• _About this task_:
Among the entries below, one stretch runs from the line that contains "all_funcs.foldl (fun d" through the line that contains "-- on a list". Repeat that stretch exactly, ends included, and only that.
━━━ Stored data ━━━
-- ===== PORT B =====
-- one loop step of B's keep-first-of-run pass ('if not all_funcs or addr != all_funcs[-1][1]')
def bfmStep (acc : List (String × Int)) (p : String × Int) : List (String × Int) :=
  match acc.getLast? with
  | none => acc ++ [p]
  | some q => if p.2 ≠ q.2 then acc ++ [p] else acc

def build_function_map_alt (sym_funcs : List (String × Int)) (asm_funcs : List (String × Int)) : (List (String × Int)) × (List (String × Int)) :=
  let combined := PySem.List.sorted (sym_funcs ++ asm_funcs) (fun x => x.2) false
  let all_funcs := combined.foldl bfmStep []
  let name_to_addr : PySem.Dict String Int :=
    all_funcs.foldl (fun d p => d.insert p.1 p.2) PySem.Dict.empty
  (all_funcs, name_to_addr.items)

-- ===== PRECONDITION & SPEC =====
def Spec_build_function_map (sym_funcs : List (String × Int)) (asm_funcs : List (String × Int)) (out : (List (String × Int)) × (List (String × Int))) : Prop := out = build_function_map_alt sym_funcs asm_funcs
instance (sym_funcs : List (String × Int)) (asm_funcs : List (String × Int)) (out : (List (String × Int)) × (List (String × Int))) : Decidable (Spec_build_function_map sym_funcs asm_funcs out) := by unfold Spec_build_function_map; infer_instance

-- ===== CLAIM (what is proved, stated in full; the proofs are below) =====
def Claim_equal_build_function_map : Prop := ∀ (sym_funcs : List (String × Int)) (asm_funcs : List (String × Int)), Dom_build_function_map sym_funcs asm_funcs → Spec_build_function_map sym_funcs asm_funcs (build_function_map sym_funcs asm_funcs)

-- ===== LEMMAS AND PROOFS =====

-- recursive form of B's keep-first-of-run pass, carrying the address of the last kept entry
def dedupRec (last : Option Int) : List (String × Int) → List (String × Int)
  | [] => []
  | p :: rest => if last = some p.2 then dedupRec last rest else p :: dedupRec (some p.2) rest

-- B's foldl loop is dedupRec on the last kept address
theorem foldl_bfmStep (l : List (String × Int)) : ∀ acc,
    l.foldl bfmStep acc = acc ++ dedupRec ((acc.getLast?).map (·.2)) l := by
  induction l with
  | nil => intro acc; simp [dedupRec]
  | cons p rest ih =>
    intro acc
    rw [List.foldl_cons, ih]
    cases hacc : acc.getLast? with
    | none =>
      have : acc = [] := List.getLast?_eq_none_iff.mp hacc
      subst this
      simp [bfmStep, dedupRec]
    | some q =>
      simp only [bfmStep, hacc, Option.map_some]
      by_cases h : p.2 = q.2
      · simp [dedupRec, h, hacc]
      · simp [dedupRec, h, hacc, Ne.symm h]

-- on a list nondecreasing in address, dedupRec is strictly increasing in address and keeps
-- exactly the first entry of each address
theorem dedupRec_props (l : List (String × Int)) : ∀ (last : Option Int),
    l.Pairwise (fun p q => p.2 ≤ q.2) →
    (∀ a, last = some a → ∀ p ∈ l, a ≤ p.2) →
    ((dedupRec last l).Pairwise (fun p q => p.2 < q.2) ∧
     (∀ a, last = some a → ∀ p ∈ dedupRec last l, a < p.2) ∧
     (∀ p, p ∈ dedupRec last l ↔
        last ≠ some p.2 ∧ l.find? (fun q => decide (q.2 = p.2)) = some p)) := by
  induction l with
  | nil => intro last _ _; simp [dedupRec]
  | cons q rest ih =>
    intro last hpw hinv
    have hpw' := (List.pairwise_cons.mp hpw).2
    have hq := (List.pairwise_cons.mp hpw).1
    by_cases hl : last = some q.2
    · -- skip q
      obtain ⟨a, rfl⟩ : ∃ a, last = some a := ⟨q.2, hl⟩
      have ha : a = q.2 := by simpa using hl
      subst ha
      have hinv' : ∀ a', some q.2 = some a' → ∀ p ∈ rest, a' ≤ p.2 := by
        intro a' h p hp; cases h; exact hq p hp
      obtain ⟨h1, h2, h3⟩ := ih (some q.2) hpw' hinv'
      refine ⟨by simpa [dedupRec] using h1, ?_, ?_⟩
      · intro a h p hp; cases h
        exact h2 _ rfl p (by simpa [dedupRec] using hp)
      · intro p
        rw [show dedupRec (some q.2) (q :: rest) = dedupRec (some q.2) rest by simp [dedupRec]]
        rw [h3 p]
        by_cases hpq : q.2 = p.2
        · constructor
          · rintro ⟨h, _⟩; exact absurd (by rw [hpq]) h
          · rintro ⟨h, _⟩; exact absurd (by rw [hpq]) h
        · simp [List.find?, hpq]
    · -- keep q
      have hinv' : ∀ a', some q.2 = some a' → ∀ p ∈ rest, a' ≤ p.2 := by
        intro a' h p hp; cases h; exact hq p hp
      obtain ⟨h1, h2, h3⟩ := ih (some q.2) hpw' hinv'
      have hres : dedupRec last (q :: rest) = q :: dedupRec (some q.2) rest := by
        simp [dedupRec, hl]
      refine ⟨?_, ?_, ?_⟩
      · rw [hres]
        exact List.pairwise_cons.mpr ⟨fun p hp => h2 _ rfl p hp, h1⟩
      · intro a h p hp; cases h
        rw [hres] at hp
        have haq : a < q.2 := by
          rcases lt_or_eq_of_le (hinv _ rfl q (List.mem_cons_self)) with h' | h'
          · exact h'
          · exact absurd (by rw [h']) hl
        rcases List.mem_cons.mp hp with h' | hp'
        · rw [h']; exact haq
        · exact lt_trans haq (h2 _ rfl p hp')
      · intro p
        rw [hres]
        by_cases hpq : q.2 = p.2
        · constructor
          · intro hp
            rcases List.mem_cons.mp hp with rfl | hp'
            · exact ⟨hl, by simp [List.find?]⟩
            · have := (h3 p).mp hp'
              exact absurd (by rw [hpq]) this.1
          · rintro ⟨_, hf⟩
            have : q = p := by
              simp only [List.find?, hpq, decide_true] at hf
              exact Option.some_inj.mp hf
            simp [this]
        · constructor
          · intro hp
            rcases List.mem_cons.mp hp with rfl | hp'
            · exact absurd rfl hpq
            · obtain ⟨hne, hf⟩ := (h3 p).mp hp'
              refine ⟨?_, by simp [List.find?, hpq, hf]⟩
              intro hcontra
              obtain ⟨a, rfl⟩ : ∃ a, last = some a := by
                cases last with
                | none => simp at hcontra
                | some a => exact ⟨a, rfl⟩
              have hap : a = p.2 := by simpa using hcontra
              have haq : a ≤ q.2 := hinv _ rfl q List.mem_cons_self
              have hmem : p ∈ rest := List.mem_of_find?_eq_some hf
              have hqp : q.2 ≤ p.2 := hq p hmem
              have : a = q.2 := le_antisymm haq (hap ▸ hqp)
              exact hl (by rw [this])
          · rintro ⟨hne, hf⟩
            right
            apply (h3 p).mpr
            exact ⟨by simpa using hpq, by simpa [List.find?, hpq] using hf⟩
━━━
• _Solved exercise_:
    all_funcs.foldl (fun d p => d.insert p.1 p.2) PySem.Dict.empty
  (all_funcs, name_to_addr.items)

-- ===== PRECONDITION & SPEC =====
def Spec_build_function_map (sym_funcs : List (String × Int)) (asm_funcs : List (String × Int)) (out : (List (String × Int)) × (List (String × Int))) : Prop := out = build_function_map_alt sym_funcs asm_funcs
instance (sym_funcs : List (String × Int)) (asm_funcs : List (String × Int)) (out : (List (String × Int)) × (List (String × Int))) : Decidable (Spec_build_function_map sym_funcs asm_funcs out) := by unfold Spec_build_function_map; infer_instance

-- ===== CLAIM (what is proved, stated in full; the proofs are below) =====
def Claim_equal_build_function_map : Prop := ∀ (sym_funcs : List (String × Int)) (asm_funcs : List (String × Int)), Dom_build_function_map sym_funcs asm_funcs → Spec_build_function_map sym_funcs asm_funcs (build_function_map sym_funcs asm_funcs)

-- ===== LEMMAS AND PROOFS =====

-- recursive form of B's keep-first-of-run pass, carrying the address of the last kept entry
def dedupRec (last : Option Int) : List (String × Int) → List (String × Int)
  | [] => []
  | p :: rest => if last = some p.2 then dedupRec last rest else p :: dedupRec (some p.2) rest

-- B's foldl loop is dedupRec on the last kept address
theorem foldl_bfmStep (l : List (String × Int)) : ∀ acc,
    l.foldl bfmStep acc = acc ++ dedupRec ((acc.getLast?).map (·.2)) l := by
  induction l with
  | nil => intro acc; simp [dedupRec]
  | cons p rest ih =>
    intro acc
    rw [List.foldl_cons, ih]
    cases hacc : acc.getLast? with
    | none =>
      have : acc = [] := List.getLast?_eq_none_iff.mp hacc
      subst this
      simp [bfmStep, dedupRec]
    | some q =>
      simp only [bfmStep, hacc, Option.map_some]
      by_cases h : p.2 = q.2
      · simp [dedupRec, h, hacc]
      · simp [dedupRec, h, hacc, Ne.symm h]

-- on a list nondecreasing in address, dedupRec is strictly increasing in address and keeps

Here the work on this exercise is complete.